C. Matuszek, M. Witbrock, R. Kahlert, J. Cabral, D. Schneider, P. Shah and D.B. Lenat. Searching for Common Sense: Populating Cyc from the Web. In Proceedings of the Twentieth National Conference on Artificial Intelligence, Pittsburgh, Pennsylvania, July 2005.
The paper proposed a mechanism for automating the process of gathering common sense for Cyc knowledge base from the world wide webs. In contrast to traditional method which Cyc KB gather knowledge from manually entering common sense by experts, the scheme the paper proposed is more efficient than the traditional one.
In the last twenty years, over 3 million facts and rules have been entered manually in the Cyc knowledge base by ontologists. It’s obvious that follow this traditional method to gather knowledge will take lots of efforts from human experts and not to be so efficient. Since world wild web had become more and more popular and were full of large amount of the human knowledge, so designing a mechanism to automatically retrieve common sense knowledge from WWW seems to be so feasible for the Cyc KB. The automating process of gathering knowledge for Cyc KB can be described as follows. First, we will choosing queries that can not be answered by Cyc KB and parse them into search string by using predefined templates. Second, pass all the queries strings for GOOGLE search and later we will get lots of search results. Third, we parse the search results to get the GAFs, then we will using inference to check the consistency between the old facts and the new facts (new GAFs) and discard the inconsistent ones.

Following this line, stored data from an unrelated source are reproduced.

theorem pairwise_map_fdiv (c : Int) (hc : 1 ≤ c) (L : List Int)
    (hL : L.Pairwise (· < ·)) (hmem : ∀ j ∈ L, 1 ≤ j ∧ j ∣ c) :
    (L.map (fun j => PySem.Int.floordiv c j)).Pairwise (· > ·) := by
  induction L with
  | nil => exact List.Pairwise.nil
  | cons a t ih =>
      obtain ⟨ha, ht⟩ := List.pairwise_cons.mp hL
      refine List.Pairwise.cons ?_ (ih ht (fun j hj => hmem j (List.mem_cons_of_mem a hj)))
      intro x hx
      obtain ⟨b, hb, rfl⟩ := List.mem_map.mp hx
      obtain ⟨ha1, had⟩ := hmem a List.mem_cons_self
      obtain ⟨hb1, hbd⟩ := hmem b (List.mem_cons_of_mem a hb)
      exact fdiv_strict_anti c a b hc ha1 (ha b hb) had hbd

theorem desc_pairwise (c : Int) (hc : 1 ≤ c) :
    (bigsFrom c 1 ++ (smallsFrom c 1).reverse).Pairwise (· > ·) := by
  rw [List.pairwise_append]
  refine ⟨?_, ?_, ?_⟩
  · rw [bigsFrom_eq]
    refine pairwise_map_fdiv c hc _
      (List.Pairwise.filter _ (smallsFrom_pairwise c 1 (le_refl 1))) ?_
    intro j hj
    obtain ⟨h1, _, h3⟩ :=
      (mem_smallsFrom c 1 j (le_refl 1)).mp (List.mem_of_mem_filter hj)
    exact ⟨h1, h3⟩
  · rw [List.pairwise_reverse]
    exact (smallsFrom_pairwise c 1 (le_refl 1)).imp (fun h => h)
  · intro x hx y hy
    rw [List.mem_reverse] at hy
    rw [bigsFrom_eq] at hx
    obtain ⟨j, hj, rfl⟩ := List.mem_map.mp hx
    obtain ⟨hj1, hjs, hjd⟩ :=
      (mem_smallsFrom c 1 j (le_refl 1)).mp (List.mem_of_mem_filter hj)
    have hjne : j * j ≠ c := by
      have := List.of_mem_filter hj
      simpa using this
    obtain ⟨e1, e2, e3, e4⟩ := fdiv_facts c j hc hj1 hjd
    obtain ⟨hy1, hys, hyd⟩ := (mem_smallsFrom c 1 y (le_refl 1)).mp hy
    have hjslt : j * j < c := lt_of_le_of_ne hjs hjne
    -- j < floordiv c j, so (floordiv c j)^2 > c ≥ y^2, hence y < floordiv c j
    have hjlt : j < PySem.Int.floordiv c j := by nlinarith
    nlinarith
-- pv_equiv track=rewrite | github.com/Nekmo/wavefunction-mapmaking | mapmaking/tiles.py | frontiers_from_name
-- ===== SOURCE A (Python) =====
-- def frontiers_from_name(fname):
--     fname = fname.partition('.')[0]
--     frontiers = []
--     for ii in range(3):
--         _f, _, fname = fname.partition('-')
--         frontiers.append(_f)
--     if '-' in fname:
--         _f, _, special = fname.partition('-')
--         frontiers.append(_f)
--     else:
--         frontiers.append(fname)
--         special = ''
--     return frontiers, special
-- ===== SOURCE B (Python) =====
-- def frontiers_from_name(fname):
--     base = fname.partition('.')[0]
--     parts = base.split('-', 4)
--     frontiers = parts[:4] + [''] * (4 - len(parts))
--     special = parts[4] if len(parts) > 4 else ''
--     return frontiers, special
-- ===== Notes on version B (the rewrite author's own statement) =====
-- stated objective: simpler
-- what changed: Replaces A's three-iteration partition loop plus a conditional fourth partition by one bounded split with maxsplit 4 followed by slice-and-pad of the first four pieces.
import Mathlib
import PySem

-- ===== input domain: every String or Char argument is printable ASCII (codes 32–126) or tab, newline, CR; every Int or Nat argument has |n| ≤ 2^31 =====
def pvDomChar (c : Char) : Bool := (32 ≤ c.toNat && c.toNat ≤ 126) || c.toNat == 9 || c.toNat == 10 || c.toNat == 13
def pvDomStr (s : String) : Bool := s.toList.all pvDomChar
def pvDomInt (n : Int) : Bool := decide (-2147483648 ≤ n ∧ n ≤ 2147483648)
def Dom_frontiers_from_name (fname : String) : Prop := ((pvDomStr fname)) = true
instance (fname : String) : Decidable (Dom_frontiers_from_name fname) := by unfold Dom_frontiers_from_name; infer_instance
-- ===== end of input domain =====

-- B replaces A's three-iteration partition loop plus conditional fourth partition by one
-- bounded split('-', 4) followed by slice-and-pad (objective: simpler; same cost).

-- ===== PORT A =====
-- exact port of Python's s.partition(sep) for a single-character sep, restricted to the
-- (before, after) components A actually uses (when sep is absent: (s, ''))
def pvPart (c : Char) : List Char → List Char × List Char
  | [] => ([], [])
  | a :: rest =>
      if a = c then ([], rest)
      else
        let p := pvPart c rest
        (a :: p.1, p.2)

def frontiers_from_name (fname : String) : List String × String :=
  let s := (pvPart '.' fname.toList).1
  let st := (PySem.List.pyRange 0 3 1).foldl
      (fun (st : List (List Char) × List Char) _ =>
        let p := pvPart '-' st.2
        (st.1 ++ [p.1], p.2)) ([], s)
  if st.2.contains '-' then
    let p := pvPart '-' st.2
    ((st.1 ++ [p.1]).map String.ofList, String.ofList p.2)
  else
    ((st.1 ++ [st.2]).map String.ofList, "")

-- ===== PORT B =====
def frontiers_from_name_alt (fname : String) : List String × String :=
  let base := fname.toList.takeWhile (· ≠ '.')   -- fname.partition('.')[0]
  let parts := PySem.Chars.splitOnMax base ['-'] 4   -- base.split('-', 4)
  let frontiers := parts.take 4 ++ List.replicate (4 - parts.length) []
  let special := if 4 < parts.length then parts.getD 4 [] else []
  (frontiers.map String.ofList, String.ofList special)

-- ===== PRECONDITION & SPEC =====
def Spec_frontiers_from_name (fname : String) (out : List String × String) : Prop := out = frontiers_from_name_alt fname
instance (fname : String) (out : List String × String) : Decidable (Spec_frontiers_from_name fname out) := by unfold Spec_frontiers_from_name; infer_instance

-- ===== CLAIM (what is proved, stated in full; the proofs are below) =====
def Claim_equal_frontiers_from_name : Prop := ∀ (fname : String), Dom_frontiers_from_name fname → Spec_frontiers_from_name fname (frontiers_from_name fname)

-- ===== LEMMAS AND PROOFS =====

-- recursive characterisation of split(sep, m) for a single-char sep, phrased via pvPart
def splitAux (c : Char) : Nat → List Char → List (List Char)
  | 0, l => [l]
  | m + 1, l =>
      if l.contains c then (pvPart c l).1 :: splitAux c m (pvPart c l).2 else [l]

def mapHead (f : List Char → List Char) : List (List Char) → List (List Char)
  | [] => []
  | x :: xs => f x :: xs

theorem pvPart_of_not_contains (c : Char) (l : List Char) (h : l.contains c = false) :
    pvPart c l = (l, []) := by
  induction l with
  | nil => rfl
  | cons a rest ih =>
      simp only [List.contains_cons, Bool.or_eq_false_iff, beq_eq_false_iff_ne] at h
      have hac : ¬ a = c := fun e => h.1 e.symm
      simp [pvPart, hac, ih h.2]

theorem go_eq (c : Char) (fuel : Nat) :
    ∀ (m : Nat) (l cur : List Char) (acc : List (List Char)), l.length < fuel →
      PySem.Chars.splitOnMax.go [c] fuel m l cur acc
        = acc.reverse ++ mapHead (cur.reverse ++ ·) (splitAux c m l) := by
  induction fuel with
  | zero => intro m l cur acc h; omega
  | succ fuel ih =>
      intro m l cur acc h
      match m, l with
      | 0, l =>
          cases l <;> simp [PySem.Chars.splitOnMax.go, splitAux, mapHead]
      | m + 1, [] =>
          simp [PySem.Chars.splitOnMax.go, splitAux, mapHead]
      | m + 1, a :: rest =>
          simp only [List.length_cons] at h
          by_cases hac : a = c
          · subst hac
            have hlen : rest.length < fuel := by omega
            rw [PySem.Chars.splitOnMax.go]
            simp [List.isPrefixOf, ih m rest [] (cur.reverse :: acc) hlen, splitAux,
                  pvPart, mapHead]
            cases splitAux a m rest <;> rfl
          · have hpre : List.isPrefixOf [c] (a :: rest) = false := by
              simp [List.isPrefixOf]; exact fun hca => hac hca.symm
            rw [PySem.Chars.splitOnMax.go]
            simp only [hpre, Bool.false_eq_true, if_false, if_neg (by omega : ¬ m + 1 = 0)]
            rw [ih (m + 1) rest (a :: cur) acc (by omega)]
            have hca : ¬ c = a := fun e => hac e.symm
            by_cases hr : c ∈ rest
            · simp [splitAux, pvPart, hac, hca, hr, mapHead]
            · simp [splitAux, pvPart, hac, hca, hr, mapHead]

theorem splitOnMax_eq (c : Char) (l : List Char) (k : Nat) :
    PySem.Chars.splitOnMax l [c] (k : Int) = splitAux c k l := by
  rw [PySem.Chars.splitOnMax]
  rw [if_neg (by omega : ¬ (k : Int) < 0)]
  rw [go_eq c (l.length + 1) (k : Int).toNat l [] [] (by omega)]
  have : ((k : Int)).toNat = k := by omega
  rw [this]
  cases hk : splitAux c k l with
  | nil => simp [mapHead]
  | cons x xs => simp [mapHead]

theorem takeWhile_eq_pvPart (l : List Char) :
    l.takeWhile (· ≠ '.') = (pvPart '.' l).1 := by
  induction l with
  | nil => rfl
  | cons a rest ih =>
      by_cases h : a = '.'
      · simp [List.takeWhile_cons, pvPart, h]
      · simp [List.takeWhile_cons, pvPart, h]
        simpa using ih

-- ===== VERDICT (by name: the statement is the Claim_ definition above) =====
theorem frontiers_from_name_spec : Claim_equal_frontiers_from_name := by
  intro fname _
  unfold Spec_frontiers_from_name frontiers_from_name frontiers_from_name_alt
  rw [show (4 : Int) = ((4 : Nat) : Int) from rfl]
  have hrange : PySem.List.pyRange 0 3 1 = [0, 1, 2] := by decide
  simp only [takeWhile_eq_pvPart, splitOnMax_eq, hrange, List.foldl]
  set s := (pvPart '.' fname.toList).1 with hs
  set p1 := pvPart '-' s with hp1
  set p2 := pvPart '-' p1.2 with hp2
  set p3 := pvPart '-' p2.2 with hp3
  by_cases h1 : '-' ∈ s
  · by_cases h2 : '-' ∈ p1.2
    · by_cases h3 : '-' ∈ p2.2
      · by_cases h4 : '-' ∈ p3.2
        · simp [splitAux, h1, h2, h3, h4, ← hp1, ← hp2, ← hp3]
        · have e4 := pvPart_of_not_contains '-' p3.2 (by simpa using h4)
          simp [splitAux, h1, h2, h3, h4, e4, ← hp1, ← hp2, ← hp3]
      · have e3 := pvPart_of_not_contains '-' p2.2 (by simpa using h3)
        simp [splitAux, h1, h2, h3, hp3, e3, ← hp1, ← hp2]
    · have e2 := pvPart_of_not_contains '-' p1.2 (by simpa using h2)
      simp [splitAux, h1, h2, hp2, hp3, e2, pvPart, ← hp1]
  · have e1 := pvPart_of_not_contains '-' s (by simpa using h1)
    simp [splitAux, h1, hp1, hp2, hp3, e1, pvPart]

Later, we re-parse the consistent facts into search string for GOOGLE to check whether or not it can return search results, and we will discard the GAFs that return no search result. Finally , we pass the GOOGLE verified GAFs to human expert for reviewing for the correctness , and the correct facts will be asserted into Cyc KB.The work being done here is immediately useful as a tool that makes human knowledge entry faster , easier , and more effective, but it’s a pity that the queries generated by this mechanism are limitary. Only 233 predefined search templates for 134 binary predicates! It means that the knowledge we can gather was limited to focus on pre-selected 134 binary predicates. Finally, the question I ponder on is that why the experiment developed in the paper compares the non-sampled verified GAFs with the sampled unverified-GAFs, since we can trickily choose the best sampled unverified GAFs to strike out the great performance of the mechanism.